Flu incidence on the rise and this season could be severe, CDC says

ATLANTA  — Incidence of influenza is elevated in all but one of 10 HHS Surveillance Regions for the week ended Dec. 31, the Centers for Disease Control and Prevention recently reported. The end of the year marked the third week influenza activity was above the national baseline level of 2.2% as activity levels continue to climb.

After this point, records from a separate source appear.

-- pv_equiv track=rewrite | github.com/candy-1107/ProtonGAN | Generator.py | get_kernel_size
-- ===== SOURCE A (Python) =====
-- def get_kernel_size(max_seq_length):
--     length = 6 * 2**6
--     padding = 0
--     kernel_size = 0
--     while kernel_size <= 0:
--         kernel_size = length - max_seq_length + 2 * padding + 1
--         padding += 1
--
--     return kernel_size, padding-1
-- ===== SOURCE B (Python) =====
-- def get_kernel_size(max_seq_length):
--     # Closed form: smallest padding p >= 0 with 384 - max_seq_length + 2p + 1 > 0.
--     padding = max(0, -((384 - max_seq_length) // 2))
--     return 384 - max_seq_length + 2 * padding + 1, padding
-- ===== Notes on version B (the rewrite author's own statement) =====
-- stated objective: faster
-- what changed: Replaced the linear search loop over padding values with closed-form arithmetic: padding = max(0, ceil((max_seq_length-384)/2)), computed with one floor division.
import Mathlib
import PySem

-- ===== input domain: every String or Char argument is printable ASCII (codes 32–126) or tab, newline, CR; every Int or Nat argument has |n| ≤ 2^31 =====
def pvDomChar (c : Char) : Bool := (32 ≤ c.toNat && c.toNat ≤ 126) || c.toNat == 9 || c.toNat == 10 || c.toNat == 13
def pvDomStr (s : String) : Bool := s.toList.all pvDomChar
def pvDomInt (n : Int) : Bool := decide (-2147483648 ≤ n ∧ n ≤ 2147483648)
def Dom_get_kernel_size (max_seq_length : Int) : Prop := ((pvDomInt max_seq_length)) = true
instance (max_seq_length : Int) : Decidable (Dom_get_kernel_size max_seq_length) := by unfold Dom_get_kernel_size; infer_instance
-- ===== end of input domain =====

-- B replaces A's linear padding search with closed-form arithmetic (one floor division); O(1) instead of O(max_seq_length).


-- ===== PORT A =====
-- A's while loop: recompute kernel_size and bump padding until kernel_size > 0;
-- returns (kernel_size, padding - 1). Ported with a Nat fuel argument that only
-- makes the recursion structural; get_kernel_size supplies enough fuel that the
-- zero-fuel branch is never reached (kernel_size grows by 2 per iteration).
def get_kernel_size_loopA (fuel : Nat) (length max_seq_length padding : Int) : List Int :=
  match fuel with
  | 0 => []
  | fuel + 1 =>
    let kernel_size := length - max_seq_length + 2 * padding + 1
    if kernel_size ≤ 0 then
      get_kernel_size_loopA fuel length max_seq_length (padding + 1)
    else
      [kernel_size, padding]

def get_kernel_size (max_seq_length : Int) : List Int :=
  let length : Int := 6 * 2 ^ 6
  get_kernel_size_loopA (max_seq_length.toNat + 1) length max_seq_length 0

-- ===== PORT B =====
def get_kernel_size_alt (max_seq_length : Int) : List Int :=
  let padding := max 0 (-(PySem.Int.floordiv (384 - max_seq_length) 2))
  [384 - max_seq_length + 2 * padding + 1, padding]

-- ===== PRECONDITION & SPEC =====
def Spec_get_kernel_size (max_seq_length : Int) (out : List Int) : Prop := out = get_kernel_size_alt max_seq_length
instance (max_seq_length : Int) (out : List Int) : Decidable (Spec_get_kernel_size max_seq_length out) := by unfold Spec_get_kernel_size; infer_instance

-- ===== CLAIM (what is proved, stated in full; the proofs are below) =====
def Claim_equal_get_kernel_size : Prop := ∀ (max_seq_length : Int), Dom_get_kernel_size max_seq_length → Spec_get_kernel_size max_seq_length (get_kernel_size max_seq_length)

-- ===== LEMMAS AND PROOFS =====

theorem fdiv_two_bounds (x : Int) : 2 * (x.fdiv 2) ≤ x ∧ x < 2 * (x.fdiv 2) + 2 := by
  have h1 := Int.mul_fdiv_add_fmod x 2
  have h2 : x.fmod 2 = x % 2 + if (0:Int) ≤ 2 ∨ (2:Int) ∣ x then 0 else 2 := Int.fmod_eq_emod
  simp at h2
  omega

-- With sufficient fuel, the loop starting at padding p returns [385 - m + 2p', p']
-- where p' = max p c and c = ceil((m - 384)/2) is the least padding making the
-- kernel positive.
theorem loopA_closed (fuel : Nat) (m p : Int)
    (hfuel : -((384 - m).fdiv 2) - p < (fuel : Int) ∧ 0 < fuel) :
    get_kernel_size_loopA fuel 384 m p =
      [384 - m + 2 * max p (-((384 - m).fdiv 2)) + 1,
       max p (-((384 - m).fdiv 2))] := by
  have hb := fdiv_two_bounds (384 - m)
  induction fuel generalizing p with
  | zero => exact absurd hfuel.2 (by omega)
  | succ fuel ih =>
    simp only [get_kernel_size_loopA]
    split
    · rename_i hk
      rw [ih (p + 1) ⟨by have := hfuel.1; push_cast at this ⊢; omega, by omega⟩]
      have : max (p + 1) (-((384 - m).fdiv 2)) = max p (-((384 - m).fdiv 2)) := by omega
      rw [this]
    · rename_i hk
      have : max p (-((384 - m).fdiv 2)) = p := by omega
      rw [this]

-- ===== VERDICT (by name: the statement is the Claim_ definition above) =====
theorem get_kernel_size_spec : Claim_equal_get_kernel_size := by
  intro m _
  unfold Spec_get_kernel_size get_kernel_size get_kernel_size_alt
  have hb := fdiv_two_bounds (384 - m)
  show get_kernel_size_loopA (m.toNat + 1) 384 m 0 = _
  rw [loopA_closed (m.toNat + 1) m 0 ⟨by push_cast; omega, by omega⟩]
  simp only [PySem.Int.floordiv]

There were several pockets of high influenza activity, including throughout New York City, Puerto Rico and 10 states  (Alabama, Georgia, Louisiana, Missouri, New Jersey, New York, Oklahoma, Oregon, South Carolina and Utah).

Influenza A (H3N2) viruses have been identified most frequently in the United States. Of respiratory samples from the United States that were analyzed by public health laboratories, 1,160 were positive for influenza, of which 1,050 (90.5%) were influenza A and 110 (9.5%) were influenza B. Of the 972 influenza A viruses that were subtyped, most (96.3%) were H3 viruses and (3.7%) were (H1N1)pdm09 viruses.

In the past, H3N2-predominant seasons have been associated with more severe illness and higher mortality, especially in older people and young children, relative to H1N1- or B-predominant season. While it’s not possible to predict which influenza viruses will predominate for the entire 2016-2017 influenza season, if H3N2 viruses continue to circulate widely, older adults and young children may be more severely impacted.